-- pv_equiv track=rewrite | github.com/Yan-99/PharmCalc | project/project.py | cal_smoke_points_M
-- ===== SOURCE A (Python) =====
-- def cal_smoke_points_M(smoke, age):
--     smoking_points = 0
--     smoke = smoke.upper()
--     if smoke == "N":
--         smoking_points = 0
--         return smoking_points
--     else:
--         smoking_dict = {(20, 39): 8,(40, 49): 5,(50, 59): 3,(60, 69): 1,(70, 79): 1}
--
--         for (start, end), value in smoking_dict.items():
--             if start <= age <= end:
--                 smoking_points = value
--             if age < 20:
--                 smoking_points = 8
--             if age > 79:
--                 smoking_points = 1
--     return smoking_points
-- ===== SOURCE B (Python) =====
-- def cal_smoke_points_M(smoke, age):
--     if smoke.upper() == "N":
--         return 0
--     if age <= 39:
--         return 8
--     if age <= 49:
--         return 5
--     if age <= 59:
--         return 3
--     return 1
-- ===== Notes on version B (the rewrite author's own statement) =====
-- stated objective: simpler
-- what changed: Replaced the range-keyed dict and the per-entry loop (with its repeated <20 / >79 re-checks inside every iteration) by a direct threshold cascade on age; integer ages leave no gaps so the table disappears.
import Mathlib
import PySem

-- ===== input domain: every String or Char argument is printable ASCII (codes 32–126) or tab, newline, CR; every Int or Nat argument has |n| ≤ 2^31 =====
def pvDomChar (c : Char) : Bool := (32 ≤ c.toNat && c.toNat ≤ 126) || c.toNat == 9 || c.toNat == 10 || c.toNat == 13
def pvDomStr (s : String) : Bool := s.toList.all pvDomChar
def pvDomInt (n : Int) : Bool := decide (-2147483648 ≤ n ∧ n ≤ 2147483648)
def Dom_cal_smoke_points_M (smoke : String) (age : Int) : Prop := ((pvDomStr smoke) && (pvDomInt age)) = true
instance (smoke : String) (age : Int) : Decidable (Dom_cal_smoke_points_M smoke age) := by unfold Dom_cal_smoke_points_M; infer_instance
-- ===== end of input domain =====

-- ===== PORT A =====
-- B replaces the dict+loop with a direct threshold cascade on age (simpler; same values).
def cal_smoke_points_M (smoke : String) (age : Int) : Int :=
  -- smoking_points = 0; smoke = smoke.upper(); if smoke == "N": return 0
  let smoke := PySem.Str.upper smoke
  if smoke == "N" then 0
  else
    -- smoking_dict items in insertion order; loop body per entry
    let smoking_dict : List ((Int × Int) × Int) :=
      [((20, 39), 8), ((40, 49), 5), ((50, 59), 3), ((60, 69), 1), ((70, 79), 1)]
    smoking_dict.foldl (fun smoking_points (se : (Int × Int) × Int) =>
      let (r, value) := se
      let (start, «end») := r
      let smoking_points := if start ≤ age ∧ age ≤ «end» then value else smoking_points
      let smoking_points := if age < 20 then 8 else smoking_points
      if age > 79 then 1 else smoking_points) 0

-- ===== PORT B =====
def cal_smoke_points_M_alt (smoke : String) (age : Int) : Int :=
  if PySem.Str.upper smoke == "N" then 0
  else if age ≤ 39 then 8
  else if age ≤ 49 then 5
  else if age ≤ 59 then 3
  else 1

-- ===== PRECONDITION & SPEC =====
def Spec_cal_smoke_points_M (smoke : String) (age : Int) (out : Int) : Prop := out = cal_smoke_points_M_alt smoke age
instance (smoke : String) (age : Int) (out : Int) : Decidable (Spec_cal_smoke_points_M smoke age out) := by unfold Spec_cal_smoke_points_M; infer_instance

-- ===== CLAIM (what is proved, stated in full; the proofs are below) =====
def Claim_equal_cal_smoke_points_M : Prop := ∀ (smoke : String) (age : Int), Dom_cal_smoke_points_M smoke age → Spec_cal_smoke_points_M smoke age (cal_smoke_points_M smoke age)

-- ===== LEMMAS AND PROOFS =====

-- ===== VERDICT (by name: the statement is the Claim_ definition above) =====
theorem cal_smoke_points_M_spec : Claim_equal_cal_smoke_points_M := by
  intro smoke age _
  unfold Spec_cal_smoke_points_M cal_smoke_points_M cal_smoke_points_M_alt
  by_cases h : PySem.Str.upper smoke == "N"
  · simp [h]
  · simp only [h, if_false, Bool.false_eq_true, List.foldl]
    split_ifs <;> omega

» TASK STATEMENT:
In the listing above, locate the line containing "let smoke := PySem.Str.upper smoke" and the line containing "((70, 79), 1)]". Transcribe those two lines and everything between them, exactly as written.

» SOLVED PROBLEM:
  let smoke := PySem.Str.upper smoke
  if smoke == "N" then 0
  else
    -- smoking_dict items in insertion order; loop body per entry
    let smoking_dict : List ((Int × Int) × Int) :=
      [((20, 39), 8), ((40, 49), 5), ((50, 59), 3), ((60, 69), 1), ((70, 79), 1)]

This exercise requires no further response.